▶ _Task to complete_: From the data below, repeat exactly the lines from the line with "have hsp : spans.getD" to the line with "have hcur' : i", both included.

▶ _Data for the task_:
-- the high ends of the spans are monotone
lemma hi_mono (spans : List (Int × Int))
    (hlohi : ∀ j, j < spans.length → (spans.getD j (0,0)).1 ≤ (spans.getD j (0,0)).2)
    (hmono : ∀ j, j + 1 < spans.length → (spans.getD j (0,0)).2 < (spans.getD (j+1) (0,0)).1) :
    ∀ a b, a ≤ b → b < spans.length → (spans.getD a (0,0)).2 ≤ (spans.getD b (0,0)).2 := by
  intro a b
  induction b with
  | zero => intro hab _; interval_cases a; omega
  | succ n ih =>
    intro hab hlt
    rcases Nat.lt_or_ge a (n+1) with h | h
    · have h1 := ih (by omega) (by omega)
      have h2 := hmono n hlt
      have h3 := hlohi (n+1) hlt
      omega
    · have : a = n + 1 := by omega
      subst this; omega

-- once every span's high end is below every index position, nothing more is appended
lemma zip_all_empty (spans : List (Int × Int)) (chars : List Char) (i resid : Int)
    (ids : List (List Int)) (hlen : ids.length = spans.length)
    (h : ∀ j, j < spans.length → (spans.getD j (0,0)).2 < i) :
    List.zipWith (fun l sp =>
        l ++ ((bIndex chars i resid).filter (fun p => sp.1 ≤ p.1 ∧ p.1 ≤ sp.2)).map Prod.snd)
      ids spans = ids := by
  apply zipWith_left _ ids spans hlen
  intro x _ y hy
  obtain ⟨j, hj, hy'⟩ := List.mem_iff_getElem.mp hy
  have hhj : (spans.getD j (0,0)).2 < i := h j hj
  rw [List.getD_eq_getElem _ _ hj] at hhj
  rw [← hy', filter_empty_of_hi_lt chars i resid _ hhj]
  simp

-- main invariant lemma: the state machine equals pointwise append of the filtered index
lemma aGo_eq (spans : List (Int × Int))
    (hlohi : ∀ j, j < spans.length → (spans.getD j (0,0)).1 ≤ (spans.getD j (0,0)).2)
    (hmono : ∀ j, j + 1 < spans.length → (spans.getD j (0,0)).2 < (spans.getD (j+1) (0,0)).1) :
    ∀ (chars : List Char) (i resid : Int) (i_loop : Nat) (ids : List (List Int)),
    ids.length = spans.length →
    i_loop ≤ spans.length →
    1 ≤ i →
    (∀ j, j < i_loop → (spans.getD j (0,0)).2 < i) →
    (i_loop < spans.length → i ≤ (spans.getD i_loop (0,0)).2) →
    aGo spans chars i resid i_loop ids =
      List.zipWith (fun l sp =>
          l ++ ((bIndex chars i resid).filter (fun p => sp.1 ≤ p.1 ∧ p.1 ≤ sp.2)).map Prod.snd)
        ids spans := by
  intro chars
  induction chars with
  | nil =>
    intro i resid i_loop ids hlen hle hi1 hpast hcur
    simp only [aGo, bIndex, List.filter_nil, List.map_nil, List.append_nil]
    exact (zipWith_left _ ids spans hlen (by intro x _ y _; rfl)).symm
  | cons c rest ih =>
    intro i resid i_loop ids hlen hle hi1 hpast hcur
    by_cases hloopfull : i_loop = spans.length
    · -- the pointer already ran past the last span: A returns ids and every filter is empty
      have hsp : spans.getD i_loop ((0:Int),(0:Int)) = (0,0) :=
        List.getD_eq_default _ _ (le_of_eq hloopfull.symm)
      have hall : ∀ j, j < spans.length → (spans.getD j (0,0)).2 < i := by
        intro j hj; exact hpast j (hloopfull ▸ hj)
      simp only [aGo, hsp]
      rw [if_neg (show ¬(((0:Int),(0:Int)).1 ≤ i ∧ i ≤ ((0:Int),(0:Int)).2 ∧ c ≠ '-') from
            fun h => by have h1 := h.2.1; simp at h1; omega)]
      rw [if_neg (show ¬(i = ((0:Int),(0:Int)).2) from by simp; omega)]
      rw [if_pos hloopfull]
      exact (zip_all_empty spans (c :: rest) i resid ids hlen hall).symm
    · have hloop : i_loop < spans.length := Nat.lt_of_le_of_ne hle hloopfull
      have hcur' : i ≤ (spans.getD i_loop (0,0)).2 := hcur hloop
      -- position i can lie inside span j only for j = i_loop
      have honly : ∀ j, j < spans.length → j ≠ i_loop →
          ¬((spans.getD j (0,0)).1 ≤ i ∧ i ≤ (spans.getD j (0,0)).2) := by
        intro j hj hne hcontra
        obtain ⟨hA, hB⟩ := hcontra
        rcases Nat.lt_or_ge j i_loop with h | h
        · have := hpast j h; omega
        · have hj1 : i_loop ≤ j - 1 := by omega
          have hm := hmono (j-1) (by omega)
          have hmm := hi_mono spans hlohi hmono i_loop (j-1) hj1 (by omega)
          have hjj : j - 1 + 1 = j := by omega
          rw [hjj] at hm
          omega
      -- the rest of the loop, as a function of the state after this iteration
      have main : ∀ (ids2 : List (List Int)) (resid2 : Int), ids2.length = spans.length →
          (if (if i = (spans.getD i_loop (0,0)).2 then i_loop + 1 else i_loop) = spans.length
           then ids2
           else aGo spans rest (i+1) resid2
                  (if i = (spans.getD i_loop (0,0)).2 then i_loop + 1 else i_loop) ids2)
          = List.zipWith (fun l sp =>
              l ++ ((bIndex rest (i+1) resid2).filter (fun p => sp.1 ≤ p.1 ∧ p.1 ≤ sp.2)).map Prod.snd)
              ids2 spans := by
        intro ids2 resid2 hlen2
        by_cases hend : i = (spans.getD i_loop (0,0)).2
        · rw [if_pos hend]
          have hpast' : ∀ j, j < i_loop + 1 → (spans.getD j (0,0)).2 < i + 1 := by
            intro j hj
            rcases Nat.lt_or_ge j i_loop with h | h
            · have := hpast j h; omega
            · have : j = i_loop := by omega
              subst this; omega
          by_cases hfin : i_loop + 1 = spans.length
          · rw [if_pos hfin]
            exact (zip_all_empty spans rest (i+1) resid2 ids2 hlen2
              (fun j hj => hpast' j (by omega))).symm
          · rw [if_neg hfin]
            refine ih (i+1) resid2 (i_loop+1) ids2 hlen2 (by omega) (by omega) hpast' ?_
            intro h
            have h1 := hmono i_loop h
            have h2 := hlohi (i_loop+1) h
            omega
        · rw [if_neg hend, if_neg hloopfull]
          refine ih (i+1) resid2 i_loop ids2 hlen2 hle (by omega) ?_ ?_
          · intro j hj; have := hpast j hj; omega
          · intro _; omega
      by_cases hgap : c = '-'
      · -- gap: nothing recorded, resid unchanged
        rw [show bIndex (c :: rest) i resid = bIndex rest (i + 1) resid from by
          simp [bIndex, hgap]]
        simp only [aGo]
        rw [if_neg (show ¬((spans.getD i_loop (0,0)).1 ≤ i ∧ i ≤ (spans.getD i_loop (0,0)).2 ∧ c ≠ '-') from
              fun h => h.2.2 hgap)]
        rw [if_neg (show ¬(c ≠ '-') from fun h => h hgap)]
        rw [add_zero]
        exact main ids resid hlen
      · -- non-gap: the index gains the head (i, resid+1)
        rw [show bIndex (c :: rest) i resid = (i, resid + 1) :: bIndex rest (i + 1) (resid + 1) from by
          simp [bIndex, hgap]]
        by_cases hin : (spans.getD i_loop (0,0)).1 ≤ i ∧ i ≤ (spans.getD i_loop (0,0)).2
        · -- inside the current span: A appends, B's filter keeps the head exactly at i_loop
          have hin' := hin
          rw [List.getD_eq_getElem _ _ hloop] at hin'
          have hstep :
              List.zipWith (fun l sp =>
                  l ++ (((i, resid + 1) :: bIndex rest (i+1) (resid+1)).filter
                    (fun p => sp.1 ≤ p.1 ∧ p.1 ≤ sp.2)).map Prod.snd) ids spans
              = List.zipWith (fun l sp =>
                  l ++ ((bIndex rest (i+1) (resid+1)).filter
                    (fun p => sp.1 ≤ p.1 ∧ p.1 ≤ sp.2)).map Prod.snd)
                  (ids.modify i_loop (fun l => l ++ [resid + 1])) spans := by
            apply List.ext_getElem
            · simp [List.length_zipWith, List.length_modify]
            · intro j h1 h2
              have hj : j < spans.length := by
                simpa [List.length_zipWith, List.length_modify, hlen] using h2
              by_cases hji : i_loop = j
              · subst hji
                simp [List.getElem_zipWith, List.filter_cons,
                  hin'.1, hin'.2]
              · have hne := honly j hj (fun h => hji h.symm)
                rw [List.getD_eq_getElem _ _ hj] at hne
                simp [List.getElem_zipWith, List.filter_cons, hji, hne]
          rw [hstep]
          simp only [aGo]
          rw [if_pos (show c ≠ '-' from hgap)]
          rw [if_pos (show (spans.getD i_loop (0,0)).1 ≤ i ∧ i ≤ (spans.getD i_loop (0,0)).2 ∧ c ≠ '-' from
                ⟨hin.1, hin.2, hgap⟩)]
          exact main (ids.modify i_loop (fun l => l ++ [resid + 1])) (resid + 1)
            (by rw [List.length_modify]; exact hlen)
        · -- outside every span: the head is filtered out everywhere and A appends nothing
          have hstep :
              List.zipWith (fun l sp =>
                  l ++ (((i, resid + 1) :: bIndex rest (i+1) (resid+1)).filter
                    (fun p => sp.1 ≤ p.1 ∧ p.1 ≤ sp.2)).map Prod.snd) ids spans
              = List.zipWith (fun l sp =>
                  l ++ ((bIndex rest (i+1) (resid+1)).filter
                    (fun p => sp.1 ≤ p.1 ∧ p.1 ≤ sp.2)).map Prod.snd) ids spans := by
            apply List.ext_getElem
            · simp [List.length_zipWith]
            · intro j h1 h2
              have hj : j < spans.length := by
                simpa [List.length_zipWith, hlen] using h2
              have hne : ¬(spans[j].1 ≤ i ∧ i ≤ spans[j].2) := by
                by_cases hji : j = i_loop
                · subst hji
                  rwa [List.getD_eq_getElem _ _ hj] at hin
                · have := honly j hj hji
                  rwa [List.getD_eq_getElem _ _ hj] at this
              simp [List.getElem_zipWith, List.filter_cons, hne]
          rw [hstep]
          simp only [aGo]
          rw [if_pos (show c ≠ '-' from hgap)]
          rw [if_neg (show ¬((spans.getD i_loop (0,0)).1 ≤ i ∧ i ≤ (spans.getD i_loop (0,0)).2 ∧ c ≠ '-') from
                fun h => hin ⟨h.1, h.2.1⟩)]
          exact main ids (resid + 1) hlen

▶ _Answer section_:
      have hsp : spans.getD i_loop ((0:Int),(0:Int)) = (0,0) :=
        List.getD_eq_default _ _ (le_of_eq hloopfull.symm)
      have hall : ∀ j, j < spans.length → (spans.getD j (0,0)).2 < i := by
        intro j hj; exact hpast j (hloopfull ▸ hj)
      simp only [aGo, hsp]
      rw [if_neg (show ¬(((0:Int),(0:Int)).1 ≤ i ∧ i ≤ ((0:Int),(0:Int)).2 ∧ c ≠ '-') from
            fun h => by have h1 := h.2.1; simp at h1; omega)]
      rw [if_neg (show ¬(i = ((0:Int),(0:Int)).2) from by simp; omega)]
      rw [if_pos hloopfull]
      exact (zip_all_empty spans (c :: rest) i resid ids hlen hall).symm
    · have hloop : i_loop < spans.length := Nat.lt_of_le_of_ne hle hloopfull
      have hcur' : i ≤ (spans.getD i_loop (0,0)).2 := hcur hloop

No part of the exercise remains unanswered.